OBJECTIVE: At present, there is no prognostic model that is specific for prediction of survival after nonsmall cell lung cancer surgery. We aimed to develop a prognostic model that can be used to estimate the postoperative survival of individual patients.
METHODS: A total of 766 patients underwent resection for primary nonsmall cell lung cancer. Comorbid conditions were scaled according to the Charlson comorbidity index (CCI). Cox proportional hazard analyses were used to determine risk factors for survival. A prognostic model for survival with a preoperative and postoperative mode was established. Performance of the prognostic model, the CCI, and pathologic tumor stage were quantified by a concordance statistic to indicate discriminative ability.

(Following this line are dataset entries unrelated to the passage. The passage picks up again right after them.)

theorem zipIdx_eq_map_range (l : List Char) :
    l.zipIdx = (List.range l.length).map (fun i => (l.getD i ' ', i)) := by
  apply List.ext_getElem
  · simp
  · intro i h1 h2
    rw [List.getElem_zipIdx]
    simp only [List.getElem_map, List.getElem_range]
    rw [List.getD_eq_getElem l ' ' (by simpa using h1)]
    simp

theorem pvCountFlatMap {α : Type} (l : List α) (g : α → List Nat) (j : Nat) :
    ((l.flatMap g).count j) = (l.map (fun x => (g x).count j)).sum := by
  induction l with
  | nil => simp
  | cons x l ih => simp [List.flatMap_cons, List.count_append, ih]

theorem pos2_char (l2 : List Char) (c : Char) :
    (calcB_pos2 l2).getD c [] =
      (List.range l2.length).filter (fun q => l2.getD q ' ' == c) := by
  unfold calcB_pos2
  rw [PySem.Dict.getD_foldl_modify_append, zipIdx_eq_map_range]
  simp [List.filter_map, List.map_map, Function.comp_def]

-- count contributed by position p of str1 to shift j
theorem perP_count (l1 l2 : List Char) (h : l1.length ≤ l2.length) (j p : Nat)
    (hp : p < l1.length) :
    (((((calcB_pos2 l2).getD (l1.getD p ' ') []).filter (fun q => q ≤ p)).map
        (fun q => p - q)).count j) =
      if decide (j ≤ p) && (l2.getD (p - j) ' ' == l1.getD p ' ') then 1 else 0 := by
  rw [pos2_char, List.count_eq_countP, List.countP_map, List.countP_filter, List.countP_filter]
  have hrw : ∀ q ∈ List.range l2.length,
      ((((fun x => x == j) ∘ fun q => p - q) q && decide (q ≤ p) && (l2.getD q ' ' == l1.getD p ' ')))
      = ((q == p - j) && (decide (j ≤ p) && (l2.getD (p - j) ' ' == l1.getD p ' '))) := by
    intro q hq
    rw [Bool.and_assoc]
    by_cases hqe : q = p - j
    · subst hqe
      by_cases hjp : j ≤ p
      · simp [Function.comp, hjp, Nat.sub_sub_self hjp]
      · have h0 : p - j = 0 := by omega
        have hpj : ¬ (p = j) := by omega
        have hR : (decide (j ≤ p) && (l2.getD (p - j) ' ' == l1.getD p ' ')) = false := by
          simp [hjp]
        rw [hR, Bool.and_false]
        simp [Function.comp, h0, hpj]
    · have hR : (q == p - j) = false := by simp [hqe]
      rw [hR, Bool.false_and]
      by_cases hql : q ≤ p
      · have h1 : ¬ (p - q = j) := fun h1 => hqe (by omega)
        simp [Function.comp, h1]
      · simp [Function.comp, hql]
  rw [List.countP_congr (fun x hx => by rw [hrw x hx])]
  by_cases hC : (decide (j ≤ p) && (l2.getD (p - j) ' ' == l1.getD p ' ')) = true
  · rw [if_pos hC]
    simp only [hC, Bool.and_true]
    rw [← List.count_eq_countP, List.count_range]
    rw [if_pos (by omega)]
  · rw [if_neg hC]
    simp only [Bool.not_eq_true] at hC
    simp
    intro a ha hae hjp
    simp [hjp] at hC
    simpa using hC

theorem foldl_modify_getElem? (D : List Nat) (cs : List Int) (j : Nat) :
    (D.foldl (fun l k => l.modify k (· + 1)) cs)[j]? = cs[j]?.map (· + (D.count j : Int)) := by
  induction D generalizing cs with
  | nil => simp
  | cons k D ih =>
    simp only [List.foldl_cons, ih, List.getElem?_modify]
    by_cases hkj : k = j
    · subst hkj
      cases h : cs[k]?
      · simp
      · simp [List.count_cons_self]; ring
    · simp [hkj]

theorem counts_eq (l1 l2 : List Char) (h : l1.length ≤ l2.length) :
    calcB_counts l1 (calcB_pos2 l2) = (List.range l1.length).map (pvMc l1 l2) := by
  have step1 : ∀ (cs : List Int) (pc : Char × Nat),
      ((calcB_pos2 l2).getD pc.1 []).foldl
        (fun cs q => if q ≤ pc.2 then cs.modify (pc.2 - q) (· + 1) else cs) cs
      = (((((calcB_pos2 l2).getD pc.1 []).filter (fun q => q ≤ pc.2)).map
            (fun q => pc.2 - q)).foldl (fun l k => l.modify k (· + 1)) cs) := by
    intro cs pc
    rw [PySem.List.foldl_ite_eq_foldl_filter, List.foldl_map]
  have step2 : calcB_counts l1 (calcB_pos2 l2) =
      (l1.zipIdx.flatMap (fun pc =>
        ((((calcB_pos2 l2).getD pc.1 []).filter (fun q => q ≤ pc.2)).map
          (fun q => pc.2 - q)))).foldl (fun l k => l.modify k (· + 1))
        (List.replicate l1.length 0) := by
    unfold calcB_counts
    rw [List.foldl_flatMap]
    exact PySem.List.foldl_congr_mem _ _ _ _ (fun acc x _ => step1 acc x)
  rw [step2]
  apply List.ext_getElem?
  intro j
  rw [foldl_modify_getElem?]
  by_cases hj : j < l1.length
  · rw [List.getElem?_replicate, if_pos hj, List.getElem?_map,
      List.getElem?_range hj]
    simp only [Option.map_some]
    congr 1
    rw [zipIdx_eq_map_range l1, List.flatMap_map, pvCountFlatMap]
    have hmap : ∀ p ∈ List.range l1.length,
        (((((calcB_pos2 l2).getD ((fun i => (l1.getD i ' ', i)) p).1 []).filter
            (fun q => q ≤ ((fun i => (l1.getD i ' ', i)) p).2)).map
            (fun q => ((fun i => (l1.getD i ' ', i)) p).2 - q)).count j)
        = if decide (j ≤ p) && (l2.getD (p - j) ' ' == l1.getD p ' ') then 1 else 0 := by
      intro p hp
      exact perP_count l1 l2 h j p (by simpa using hp)
    rw [List.map_congr_left hmap, PySem.List.sum_map_ite_one_zero_nat]
    have hsplit : l1.length = j + (l1.length - j) := by omega
    rw [show List.range l1.length = List.range (j + (l1.length - j)) by rw [← hsplit],
      List.range_add, List.countP_append]
    have h0 : (List.range j).countP
        (fun p => decide (j ≤ p) && (l2.getD (p - j) ' ' == l1.getD p ' ')) = 0 := by
      rw [List.countP_eq_zero]
      intro p hp
      simp at hp ⊢
      omega
    rw [h0, Nat.zero_add, List.countP_map]
    unfold pvMc
    rw [zero_add]
    have hc : List.countP
        ((fun a => decide (j ≤ a) && (l2.getD (a - j) ' ' == l1.getD a ' ')) ∘ fun x => j + x)
        (List.range (l1.length - j))
        = List.countP (fun i => l1.getD (j + i) ' ' == l2.getD i ' ')
            (List.range (l1.length - j)) := by
      apply List.countP_congr
      intro i hi
      have hdec : decide (j ≤ j + i) = true := by simp
      simp only [Function.comp, hdec, Bool.true_and, Nat.add_sub_cancel_left]
      simp only [beq_iff_eq]
      exact eq_comm
    rw [hc]
  · rw [List.getElem?_replicate, if_neg hj, List.getElem?_map,
      List.getElem?_eq_none (by simpa using Nat.le_of_not_lt hj)]
    rfl

theorem errs_eq (l1 l2 : List Char) (h : l1.length ≤ l2.length) (j : Nat) :
    (((l1.drop j).zip l2).zipIdx.filter (fun x => x.1.1 != x.1.2)).map
      (fun x => ((j + x.2 : Nat) : Int)) =
    (pvErrL l1 l2 j).map (fun e => (j : Int) + e) := by
  have hz : ((l1.drop j).zip l2).zipIdx =
      (List.range (l1.length - j)).map
        (fun i => ((l1.getD (j + i) ' ', l2.getD i ' '), i)) := by
    apply List.ext_getElem
    · simp; omega
    · intro i h1 h2
      have hi : i < l1.length - j := by simpa using h2
      rw [List.getElem_zipIdx]
      simp only [List.getElem_map, List.getElem_range]
      rw [List.getElem_zip, List.getElem_drop]
      rw [List.getD_eq_getElem l1 ' ' (by omega), List.getD_eq_getElem l2 ' ' (by omega)]
      simp
  rw [hz, List.filter_map, List.map_map]
  unfold pvErrL
  rw [List.map_map]
  have hfil : List.filter ((fun (x : (Char × Char) × Nat) => x.1.1 != x.1.2) ∘
        fun i => ((l1.getD (j + i) ' ', l2.getD i ' '), i)) (List.range (l1.length - j))
      = List.filter (fun i => !(l1.getD (j + i) ' ' == l2.getD i ' '))
          (List.range (l1.length - j)) := by
    apply List.filter_congr
    intro i hi
    simp [Function.comp, bne]
  rw [hfil]
  apply List.map_congr_left
  intro i hi
  simp [Function.comp]

-- first index of the maximum in counts = map f (range n)
theorem index?_map_range (f : Nat → Int) (n k : Nat) (v : Int) (hk : k < n)
    (hfk : f k = v) (hlt : ∀ i < k, f i ≠ v) :
    PySem.List.index? ((List.range n).map f) v = some k := by
  rw [PySem.List.index?_eq_some_iff]
  refine ⟨(List.range k).map f, (List.range (n - k - 1)).map (fun i => f (k + 1 + i)), ?_, by simp, ?_⟩
  · rw [show n = k + (n - k) by omega, List.range_add, List.map_append, List.map_map]
    congr 1
    rw [show n - k = 1 + (n - (k + (n-k)) + (n - k - 1)) by omega]
    rw [show (1 + (n - (k + (n-k)) + (n - k - 1))) = 1 + (n - k - 1) by omega]
    rw [List.range_add, List.map_append, List.map_map]
    simp [Function.comp, hfk]
    intro a ha
    congr 1
    omega
  · intro hmem
    rw [List.mem_map] at hmem
    obtain ⟨i, hi, hfi⟩ := hmem
    exact hlt i (by simpa using hi) hfi

theorem mc_nonneg (l1 l2 : List Char) (j : Nat) : 0 ≤ pvMc l1 l2 j := by
  unfold pvMc
  positivity

-- ===== VERDICT (by name: the statement is the Claim_ definition above) =====
theorem calc_affinity_spec : Claim_equal_calc_affinity := by
  unfold Claim_equal_calc_affinity
  intro s1 s2 _ hPre
  unfold Spec_calc_affinity calc_affinity calc_affinity_alt
  have h : s1.toList.length ≤ s2.toList.length := hPre
  set l1 := s1.toList with hl1
  set l2 := s2.toList with hl2
  simp only []
  have hstep : (List.range l1.length).foldl
      (fun (acc : Int × Nat × List Int) j =>
        let r := calcA_inner l1 l2 j
        if acc.1 < r.1 then (r.1, j, r.2) else acc) (0, 0, []) =
    (List.range l1.length).foldl
      (fun (acc : Int × Nat × List Int) j =>
        if acc.1 < pvMc l1 l2 j then (pvMc l1 l2 j, j, pvErrL l1 l2 j) else acc) (0, 0, []) :=
    PySem.List.foldl_congr_mem _ _ _ _ (by intro acc x _; rw [calcA_inner_eq])
  rw [hstep, counts_eq l1 l2 h]
  rcases aOuter_char (pvMc l1 l2) (pvErrL l1 l2) l1.length with ⟨hst, hall⟩ | hch
  · rw [hst]
    have hmx : (PySem.List.max? ((List.range l1.length).map (pvMc l1 l2))
        (fun x => x)).getD 0 = 0 := by
      cases ho : PySem.List.max? ((List.range l1.length).map (pvMc l1 l2)) (fun x => x) with
      | none => rfl
      | some v =>
        have hvmem := PySem.List.max?_mem ho
        rw [List.mem_map] at hvmem
        obtain ⟨i, hi, hfi⟩ := hvmem
        have h0 : pvMc l1 l2 i = 0 :=
          le_antisymm (hall i (by simpa using hi)) (mc_nonneg l1 l2 i)
        simp [← hfi, h0]
    rw [hmx]
    simp
  · simp only at hch
    obtain ⟨hpos, hlt, hfeq, hgeq, hall, hfirst⟩ := hch
    set st := (List.range l1.length).foldl
      (fun (acc : Int × Nat × List Int) j =>
        if acc.1 < pvMc l1 l2 j then (pvMc l1 l2 j, j, pvErrL l1 l2 j) else acc)
      (0, 0, ([] : List Int)) with hstdef
    have hne : (List.range l1.length).map (pvMc l1 l2) ≠ [] := by
      simp only [ne_eq, List.map_eq_nil_iff, List.range_eq_nil]
      omega
    obtain ⟨v, hv⟩ : ∃ v, PySem.List.max? ((List.range l1.length).map (pvMc l1 l2))
        (fun x => x) = some v := by
      cases ho : PySem.List.max? ((List.range l1.length).map (pvMc l1 l2)) (fun x => x) with
      | none => exact absurd ((PySem.List.max?_eq_none_iff _ _).mp ho) hne
      | some v => exact ⟨v, rfl⟩
    have hvmem := PySem.List.max?_mem hv
    rw [List.mem_map] at hvmem
    obtain ⟨i, hi, hfi⟩ := hvmem
    have hvle : v ≤ st.1 := hfi ▸ hall i (by simpa using hi)
    have hlev : st.1 ≤ v := by
      have := PySem.List.max?_isMax hv st.1
        (by rw [← hfeq]; exact List.mem_map_of_mem (by simpa using hlt))
      simpa using this
    have hveq : v = st.1 := le_antisymm hvle hlev
    rw [hv]
    simp only [Option.getD_some]
    rw [hveq]
    rw [if_neg (by omega)]
    have hidx : PySem.List.index? ((List.range l1.length).map (pvMc l1 l2)) st.1
        = some st.2.1 :=
      index?_map_range _ _ _ _ hlt hfeq (fun i hi => ne_of_lt (hfirst i hi))
    rw [hidx]
    simp only [Option.getD_some]
    rw [errs_eq l1 l2 h st.2.1, hgeq]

RESULTS: The factors associated with an impaired survival were male sex, age, chronic obstructive pulmonary disease, congestive heart failure, any prior tumor, moderate-to-severe renal disease (preoperative and postoperative mode), clinical tumor stage (preoperative mode), type of resection, and pathologic tumor stage (postoperative mode). The discriminative performance was poor for the CCI (c = 0.55), better for pathologic tumor stage (c = 0.60) and for the preoperative mode (c = 0.61), and best for the postoperative mode (c = 0.65). The discriminative performance of the postoperative mode was better than the discriminative performance of the CCI (P < .0001), the preoperative mode (P < .0002), and pathologic tumor stage (P < .0001). The discriminative performance of the preoperative mode was better than the discriminative performance of the CCI (P < .0001) and similar (P = .90) to a model that only included pathologic tumor stage.
CONCLUSIONS: The prognostic model, particularly the postoperative mode, successfully estimates long-term survival of individual patients and could help clinicians in clinical decision-making and treatment tailoring.